A new preprint study shatters the idea that pediatric long COVID is just a mild or different version of the adult form.
It shows that children share the same core immune patterns - and, strikingly, some resemble those seen in chronic infections like HIV.🧵
The paper message is clear - pediatric LC is biologically defined immune dysfunction.
Children display
shifts in monocytes (↑ non-classical, ↓ CCR6),
T cell changes (↑ Tregs, ↓ central memory CD4, exhausted CD8),
exhausted B cells.
At the root lies a failure of antigen-presenting cells (monocytes & dendritic cells).
Normally, they carry viral information to T and B cells. But in LC, they express less CCR6/CCR7 - they can’t migrate properly to lymph nodes or activate adaptive immunity.

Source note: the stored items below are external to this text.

-- the outer for-loop invariant: after processing indices 1..m-1 the first m
-- elements are the stable sort of the original first m elements.
theorem uredi_outer (m : Nat) (orig : List (List Int)) (h1 : 1 ≤ m) (hm : m ≤ orig.length) :
    (PySem.List.pyRange 1 (m : Int)).foldl
      (fun s i =>
        let key := (PySem.List.pyGet? s i).getD []
        urediInner i.toNat s key (i - 1)) orig
      = PySem.List.sorted (orig.take m) pyMaxInt ++ orig.drop m := by
  induction m with
  | zero => omega
  | succ m ih =>
    by_cases hm1 : m = 0
    · subst hm1
      have hr : PySem.List.pyRange 1 ((0 + 1 : Nat) : Int) = [] := by norm_num [PySem.List.pyRange]
      rw [hr]
      obtain ⟨x, t, rfl⟩ : ∃ x t, orig = x :: t := by
        cases orig with
        | nil => simp at hm
        | cons x t => exact ⟨x, t, rfl⟩
      simp [PySem.List.sorted_eq_foldl_insertBy, PySem.List.insertBy]
    · have h1m : 1 ≤ m := by omega
      have hmlen : m ≤ orig.length := by omega
      have hsplit : PySem.List.pyRange 1 ((m + 1 : Nat) : Int)
          = PySem.List.pyRange 1 (m : Int) ++ [(m : Int)] := by
        rw [PySem.List.pyRange_one_append 1 (m : Int) ((m + 1 : Nat) : Int) (by exact_mod_cast h1m) (by push_cast; omega)]
        congr 1
        rw [PySem.List.pyRange_one_cons (by push_cast; omega)]
        simp [PySem.List.pyRange]
      rw [hsplit, List.foldl_append, ih h1m hmlen]
      simp only [List.foldl_cons, List.foldl_nil]
      have hmlt : m < orig.length := by omega
      have hslen : (PySem.List.sorted (orig.take m) pyMaxInt).length = m := by
        rw [PySem.List.length_sorted]; simp [hmlen]
      have hdrop : orig.drop m = orig[m] :: orig.drop (m + 1) := List.drop_eq_getElem_cons hmlt
      have hget : (PySem.List.pyGet?
          (PySem.List.sorted (orig.take m) pyMaxInt ++ orig.drop m) ((m : Nat) : Int)).getD [] = orig[m] := by
        rw [PySem.List.pyGet?_natCast]
        rw [List.getElem?_append_right (by omega)]
        rw [hdrop, hslen]
        simp [List.getElem?_eq_getElem hmlt]
      simp only [hget]
      have hfuel : ((m : Nat) : Int).toNat = m := by omega
      rw [hfuel, hdrop]
      have hins := urediInner_spec (PySem.List.sorted (orig.take m) pyMaxInt)
        (PySem.List.sorted_pairwise (orig.take m) pyMaxInt) orig[m] orig[m] (orig.drop (m + 1))
      rw [hslen] at hins
      rw [hins]
      have htake : orig.take (m + 1) = orig.take m ++ [orig[m]] := by
        rw [List.take_add_one]; simp [List.getElem?_eq_getElem hmlt]
      rw [htake]
      rw [PySem.List.sorted_eq_foldl_insertBy (orig.take m ++ [orig[m]]) pyMaxInt,
          List.foldl_append, ← PySem.List.sorted_eq_foldl_insertBy]
      rfl

theorem uredi_eq_sorted (seznam : List (List Int)) :
    uredi_po_max seznam = PySem.List.sorted seznam pyMaxInt := by
  unfold uredi_po_max
  cases seznam with
  | nil => simp [PySem.List.pyRange, PySem.List.sorted_eq_foldl_insertBy]
  | cons x t =>
    have h := uredi_outer (x :: t).length (x :: t) (by simp) (le_refl _)
    simp only [List.take_length, List.drop_length, List.append_nil] at h
    exact h

-- ---------- B-side: the merge-sort port computes PySem.List.sorted ----------

-- two insertions with strictly smaller first key commute
theorem ins_comm (a y : List Int) (h : pyMaxInt a < pyMaxInt y) :
    ∀ acc, ins a (ins y acc) = ins y (ins a acc) := by
  intro acc
  induction acc with
  | nil =>
    simp [ins_nil, insertBy_cons, befMax, h, not_lt_of_gt h]
  | cons c cs ihc =>
    by_cases hac : pyMaxInt a < pyMaxInt c
    · by_cases hyc : pyMaxInt y < pyMaxInt c
      · simp [insertBy_cons, befMax, hac, hyc, not_lt_of_gt h]
        omega
      · simp [insertBy_cons, befMax, hac, hyc, not_lt_of_gt h]
    · have hyc : ¬ pyMaxInt y < pyMaxInt c := by omega
      simp [insertBy_cons, befMax, hac, hyc, ihc]

-- a batch of strictly smaller insertions moves across a pending insertion
theorem foldl_ins_comm (y : List Int) (p : List (List Int))
    (hp : ∀ a ∈ p, pyMaxInt a < pyMaxInt y) :
    ∀ acc, p.foldl (fun acc x => ins x acc) (ins y acc)
      = ins y (p.foldl (fun acc x => ins x acc) acc) := by
  induction p with
  | nil => intro acc; rfl
  | cons a p ih =>
    intro acc
    simp only [List.foldl_cons]
    rw [ins_comm a y (hp a (by simp))]
    exact ih (fun x hx => hp x (by simp [hx])) (ins a acc)

-- inserting y 'before its ties' in a list, as a takeWhile/dropWhile split
def insB4 (y : List Int) (l : List (List Int)) : List (List Int) :=
  l.takeWhile (fun a => befMax a y) ++ y :: l.dropWhile (fun a => befMax a y)

theorem ins_insB4 (z y : List Int) :
    ∀ acc, ins z (insB4 y acc) = insB4 y (ins z acc) := by
  intro acc
  induction acc with
  | nil =>
    by_cases hzy : pyMaxInt z < pyMaxInt y <;>
      simp [insB4, ins_nil, insertBy_cons, befMax, hzy]
  | cons c cs ihc =>
    by_cases hcy : pyMaxInt c < pyMaxInt y
    · by_cases hzc : pyMaxInt z < pyMaxInt c
      · have hzy : pyMaxInt z < pyMaxInt y := by omega
        simp [insB4, insertBy_cons, befMax, hcy, hzc, hzy]
      · have lhs : ins z (insB4 y (c :: cs)) = c :: ins z (insB4 y cs) := by
          simp [insB4, befMax, hcy, insertBy_cons, hzc]
        have rhs : insB4 y (ins z (c :: cs)) = c :: insB4 y (ins z cs) := by
          simp [insertBy_cons, befMax, hzc, insB4, hcy]
        rw [lhs, rhs, ihc]
    · by_cases hzc : pyMaxInt z < pyMaxInt c
      · by_cases hzy : pyMaxInt z < pyMaxInt y <;>
          simp [insB4, befMax, hcy, hzc, hzy, insertBy_cons]
      · have hzy : ¬ pyMaxInt z < pyMaxInt y := by omega
        simp [insB4, befMax, hcy, hzc, hzy, insertBy_cons]

-- foldl-insertion of y :: ys builds insB4 y around the insertion of ys
theorem foldl_ins_insB4 (ys : List (List Int)) (y : List Int) :
    ∀ acc, ys.foldl (fun acc x => ins x acc) (insB4 y acc)
      = insB4 y (ys.foldl (fun acc x => ins x acc) acc) := by
  induction ys with
  | nil => intro acc; rfl
  | cons z zs ih =>
    intro acc
    simp only [List.foldl_cons]
    rw [ins_insB4 z y acc]
    exact ih (ins z acc)

theorem sorted_cons_insB4 (y : List Int) (ys : List (List Int)) :
    PySem.List.sorted (y :: ys) pyMaxInt = insB4 y (PySem.List.sorted ys pyMaxInt) := by
  rw [PySem.List.sorted_eq_foldl_insertBy (y :: ys) pyMaxInt,
      PySem.List.sorted_eq_foldl_insertBy ys pyMaxInt]
  simp only [List.foldl_cons]
  have h0 : PySem.List.insertBy (fun a b => decide (pyMaxInt a < pyMaxInt b)) y ([] : List (List Int)) = insB4 y [] := by
    simp [PySem.List.insertBy, insB4]
  rw [h0]
  exact foldl_ins_insB4 ys y []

“Suppressed expression of CCR6 and CCR7… could impair antigen presentation and adaptive immunity.”
The consequence?
B cells don’t mount a strong antibody response.
Children with LC had significantly lower anti-RBD IgG and IgA titers, and their antibodies neutralized the virus less effectively.
The virus can persist in tissues, like the gut.
Meanwhile, T and NK cells become hyperactivated.
On the surface this looks like a strong immune defense. But in reality, it’s a dead end.
These cells show exhaustion markers (PD1, CD57, CD38, HLA-DR↑).
“Elevated expression of activation and exhaustion markers…”
A vicious cycle?
Persistence - activation - exhaustion - persistence again.
And here’s the striking part - the authors explicitly point to parallels with HIV.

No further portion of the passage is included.